Today, no one will walk across the street to see the president of the US. I have seen the last nine presidents moving around New York – starting with LBJ – and their motorcades are just a nuisance, even to people who vote for them. I think that curiosity about the holders of great offices remains, but those who are often on television have transferred their magnetism to electronic media – unlike, for instance, the pope who, for a variety of reasons too obvious to mention, often pulls gigantic crowds, and has done so for centuries. Pageantry, as with papal funerals or a British royal wedding, will pull a crowd, as these events are rare and epochal and unique, and magnificently conducted. But at the risk of sounding like Marshall McLuhan, personalities, panache and showmanship have usurped some of the former roles of policy and ideology. Still, people will not vote for a candidate whose policies they do not like – no matter how great a showman he is. This is as true of Ségolène Royal – a bright, sexy woman who showed some thigh and cleavage, but who was rejected as the socialist presidential candidate in France in 2007 – as it was of William Jennings Bryan – hypnotic public speaker, but thrice rejected as US president.
GB: How does one make intelligent political arguments in an era of laconic communications and short attention spans?
Black: Use punch-phrases, and be witty. Margaret Thatcher, during the debate over deployment of Euro-missiles, when asked whether she was for a nuclear-free Europe, responded at once: “I’m for a war-free Europe.” And when asked about sanctions on South Africa, she said: “Apartheid is an evil and repulsive system, but you will not make things better by making them worse.” When asked about a current burning issue, President Reagan replied: “I’ve had a lot of sleepless afternoons over it.” When asked what he thought of revenge, at a press conference, FDR said: “I’m for it.” Insofar as these new media carve up the market so much that they discourage loquacity, they are a good thing. And it was always so. Edward Everett, who spoke ahead of President Lincoln at the dedication of the cemetery at Gettysburg, wrote him the day after, on November 20th, 1863: “I wish I had summed up as well in two hours what you did in two minutes.” As both Benjamin Franklin and Samuel Johnson – I believe – pointed out, it takes more time to write a short letter than a long one.
GB: How important will the English language be in newspapers and in media at large in 20 years’ time?

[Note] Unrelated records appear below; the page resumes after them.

-- pv_equiv track=rewrite | github.com/gamarino/protoPython | benchmarks/attr_lookup.py | run_bench
-- ===== SOURCE A (Python) =====
-- class FastObject:
--     def __init__(self, a, b, c):
--         self.a = a
--         self.b = b
--         self.c = c
--
-- def run_bench(n=100000):
--     obj = FastObject(1, 2, 3)
--     total = 0
--     for _ in range(n):
--         total += obj.a
--         total += obj.b
--         total += obj.c
--     return total
-- ===== SOURCE B (Python) =====
-- def run_bench(n=100000):
--     # closed form: each iteration adds a+b+c = 6; no iterations for n <= 0
--     return 6 * max(n, 0)
-- ===== Notes on version B (the rewrite author's own statement) =====
-- stated objective: faster
-- what changed: Replaced the n-iteration attribute-summing loop by the closed form 6*max(n,0).
import Mathlib
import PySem

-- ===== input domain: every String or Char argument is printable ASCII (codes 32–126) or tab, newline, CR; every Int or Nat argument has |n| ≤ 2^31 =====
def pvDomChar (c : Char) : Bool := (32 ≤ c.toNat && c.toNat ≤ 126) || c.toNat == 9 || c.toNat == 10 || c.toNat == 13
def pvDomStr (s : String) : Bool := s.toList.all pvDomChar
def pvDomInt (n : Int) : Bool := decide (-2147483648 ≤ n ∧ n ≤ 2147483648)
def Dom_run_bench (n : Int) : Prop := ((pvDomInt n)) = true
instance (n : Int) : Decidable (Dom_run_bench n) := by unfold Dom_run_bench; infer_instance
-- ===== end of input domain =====

-- B replaces A's n-iteration loop by the closed form 6*max(n,0): asymptotically faster (O(1) vs O(n)).

-- ===== PORT A =====
-- obj.a/obj.b/obj.c are the constants 1, 2, 3 set in FastObject.__init__
def run_bench (n : Int) : Int :=
  (PySem.List.pyRange 0 n 1).foldl (fun total _ => total + 1 + 2 + 3) 0

-- ===== PORT B =====
def run_bench_alt (n : Int) : Int := 6 * max n 0

-- ===== PRECONDITION & SPEC =====
def Spec_run_bench (n : Int) (out : Int) : Prop := out = run_bench_alt n
instance (n : Int) (out : Int) : Decidable (Spec_run_bench n out) := by unfold Spec_run_bench; infer_instance

-- ===== CLAIM (what is proved, stated in full; the proofs are below) =====
def Claim_equal_run_bench : Prop := ∀ (n : Int), Dom_run_bench n → Spec_run_bench n (run_bench n)

-- ===== LEMMAS AND PROOFS =====
theorem pv_foldl_const6 (l : List Int) (acc : Int) :
    l.foldl (fun total _ => total + 1 + 2 + 3) acc = acc + 6 * l.length := by
  induction l generalizing acc with
  | nil => simp
  | cons x xs ih => simp [List.foldl, ih]; ring

-- ===== VERDICT (by name: the statement is the Claim_ definition above) =====
theorem run_bench_spec : Claim_equal_run_bench := by
  intro n _
  unfold Spec_run_bench run_bench run_bench_alt
  rw [pv_foldl_const6]
  rw [PySem.List.length_pyRange_one]
  omega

Black: Overwhelmingly important. It remains the only growing language. None of the other European languages belong to demographically growing nationalities and, apart from Spanish, Portuguese and, to a slight degree, French, none has any large body of overseas co-lingualists. The Chinese language is exceedingly complicated and slow, and 900 million Chinese still live as they did 3,000 years ago. As economic growth and prosperity spread in India, so will English, as it will in those parts of the Middle East and Africa where their elites speak English and governance improves. Spanish and Portuguese will track the Latin American birth rate, but all Latin immigrants to the US will eventually assimilate to the majority culture. China has an enforced declining birth rate, and it will not export its language very far.